* What is needed *
Pull every line that includes the word "single" from the data.

╭─ Supplied entries

-- pv_equiv track=rewrite | github.com/hangisu30-arch/autopj | execution_core/feature_rules.py | primary_display_field
-- ===== SOURCE A (Python) =====
-- from typing import Any, Dict, Iterable, List, Sequence, Tuple
--
-- def primary_display_field(fields: Sequence[Tuple[str, str, str]], excluded_props: Sequence[str] = ()) -> Tuple[str, str, str] | None:
--     excluded = {p.lower() for p in excluded_props}
--     for prop, col, jt in fields or []:
--         low = prop.lower()
--         if low in excluded:
--             continue
--         if any(tok in low for tok in ("name", "title", "label", "nm")):
--             return prop, col, jt
--     for prop, col, jt in fields or []:
--         if prop.lower() not in excluded:
--             return prop, col, jt
--     return None
-- ===== SOURCE B (Python) =====
-- from typing import Sequence, Tuple
--
-- def primary_display_field(fields: Sequence[Tuple[str, str, str]], excluded_props: Sequence[str] = ()) -> Tuple[str, str, str] | None:
--     excluded = {p.lower() for p in excluded_props}
--     fallback = None
--     for prop, col, jt in fields or []:
--         low = prop.lower()
--         if low in excluded:
--             continue
--         if fallback is None:
--             fallback = (prop, col, jt)
--         if any(tok in low for tok in ("name", "title", "label", "nm")):
--             return prop, col, jt
--     return fallback
-- ===== Notes on version B (the rewrite author's own statement) =====
-- stated objective: alternative
-- what changed: Replaces A's two sequential scans (name-like pass, then fallback pass) by a single pass that records the first non-excluded field as a fallback while returning the first name-like field immediately.
import Mathlib
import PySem

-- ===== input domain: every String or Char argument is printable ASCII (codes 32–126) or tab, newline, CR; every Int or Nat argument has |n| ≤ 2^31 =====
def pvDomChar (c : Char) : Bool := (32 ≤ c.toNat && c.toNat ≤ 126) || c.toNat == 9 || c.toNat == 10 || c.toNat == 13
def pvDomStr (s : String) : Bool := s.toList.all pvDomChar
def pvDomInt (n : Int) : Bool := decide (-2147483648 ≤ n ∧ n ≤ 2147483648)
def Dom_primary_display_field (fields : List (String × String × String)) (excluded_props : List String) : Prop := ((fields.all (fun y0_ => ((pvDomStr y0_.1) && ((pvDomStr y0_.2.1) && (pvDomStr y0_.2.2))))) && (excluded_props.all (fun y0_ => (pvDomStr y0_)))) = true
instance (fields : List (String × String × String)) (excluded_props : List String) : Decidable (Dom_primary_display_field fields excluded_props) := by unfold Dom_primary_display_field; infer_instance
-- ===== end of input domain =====

-- B collapses A's two sequential scans into one pass with a fallback variable (objective: alternative decomposition, same cost).

-- ===== PORT A =====
-- shared helper: `any(tok in low for tok in ("name", "title", "label", "nm"))`
def pvNamelike (low : String) : Bool :=
  PySem.Str.isIn "name" low || PySem.Str.isIn "title" low ||
  PySem.Str.isIn "label" low || PySem.Str.isIn "nm" low

-- first loop of A: first non-excluded field whose lowered prop is name-like
def pvLoop1 (excluded : PySem.Set String) :
    List (String × String × String) → Option (String × String × String)
  | [] => none
  | f :: rest =>
    let low := PySem.Str.lower f.1
    if PySem.Set.contains excluded low then pvLoop1 excluded rest
    else if pvNamelike low then some f
    else pvLoop1 excluded rest

-- second loop of A: first non-excluded field
def pvLoop2 (excluded : PySem.Set String) :
    List (String × String × String) → Option (String × String × String)
  | [] => none
  | f :: rest =>
    if PySem.Set.contains excluded (PySem.Str.lower f.1) then pvLoop2 excluded rest
    else some f

def primary_display_field (fields : List (String × String × String)) (excluded_props : List String) : Option (String × String × String) :=
  let excluded := PySem.Set.ofList (excluded_props.map PySem.Str.lower)
  match pvLoop1 excluded fields with
  | some r => some r
  | none => pvLoop2 excluded fields

-- ===== PORT B =====
-- single pass carrying the fallback (first non-excluded field seen so far)
def pvGo (excluded : PySem.Set String) :
    List (String × String × String) → Option (String × String × String) → Option (String × String × String)
  | [], fallback => fallback
  | f :: rest, fallback =>
    let low := PySem.Str.lower f.1
    if PySem.Set.contains excluded low then pvGo excluded rest fallback
    else
      let fallback' := if fallback.isNone then some f else fallback
      if pvNamelike low then some f
      else pvGo excluded rest fallback'

def primary_display_field_alt (fields : List (String × String × String)) (excluded_props : List String) : Option (String × String × String) :=
  let excluded := PySem.Set.ofList (excluded_props.map PySem.Str.lower)
  pvGo excluded fields none

-- ===== PRECONDITION & SPEC =====
def Spec_primary_display_field (fields : List (String × String × String)) (excluded_props : List String) (out : Option (String × String × String)) : Prop := out = primary_display_field_alt fields excluded_props
instance (fields : List (String × String × String)) (excluded_props : List String) (out : Option (String × String × String)) : Decidable (Spec_primary_display_field fields excluded_props out) := by unfold Spec_primary_display_field; infer_instance

-- ===== CLAIM (what is proved, stated in full; the proofs are below) =====
def Claim_equal_primary_display_field : Prop := ∀ (fields : List (String × String × String)) (excluded_props : List String), Dom_primary_display_field fields excluded_props → Spec_primary_display_field fields excluded_props (primary_display_field fields excluded_props)

-- ===== LEMMAS AND PROOFS =====
-- loop invariant: the single pass with fallback fb equals "loop1's answer, else fb, else loop2's answer"
theorem pvGo_eq (excluded : PySem.Set String) (fields : List (String × String × String)) :
    ∀ fb : Option (String × String × String),
      pvGo excluded fields fb =
        match pvLoop1 excluded fields with
        | some r => some r
        | none => match fb with
          | some x => some x
          | none => pvLoop2 excluded fields := by
  induction fields with
  | nil => intro fb; cases fb <;> simp [pvGo, pvLoop1, pvLoop2]
  | cons f rest ih =>
    intro fb
    simp only [pvGo, pvLoop1, pvLoop2]
    by_cases hex : PySem.Str.lower f.1 ∈ excluded
    · simp [hex, ih fb]
    · by_cases hn : pvNamelike (PySem.Str.lower f.1)
      · simp [hex, hn]
      · cases fb <;> simp [hex, hn, ih]

-- ===== VERDICT (by name: the statement is the Claim_ definition above) =====
theorem primary_display_field_spec : Claim_equal_primary_display_field := by
  intro fields excluded_props _
  unfold Spec_primary_display_field primary_display_field primary_display_field_alt
  rw [pvGo_eq]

╰─

* Solution to this exercise *
-- what changed: Replaces A's two sequential scans (name-like pass, then fallback pass) by a single pass that records the first non-excluded field as a fallback while returning the first name-like field immediately.
-- single pass carrying the fallback (first non-excluded field seen so far)
-- loop invariant: the single pass with fallback fb equals "loop1's answer, else fb, else loop2's answer"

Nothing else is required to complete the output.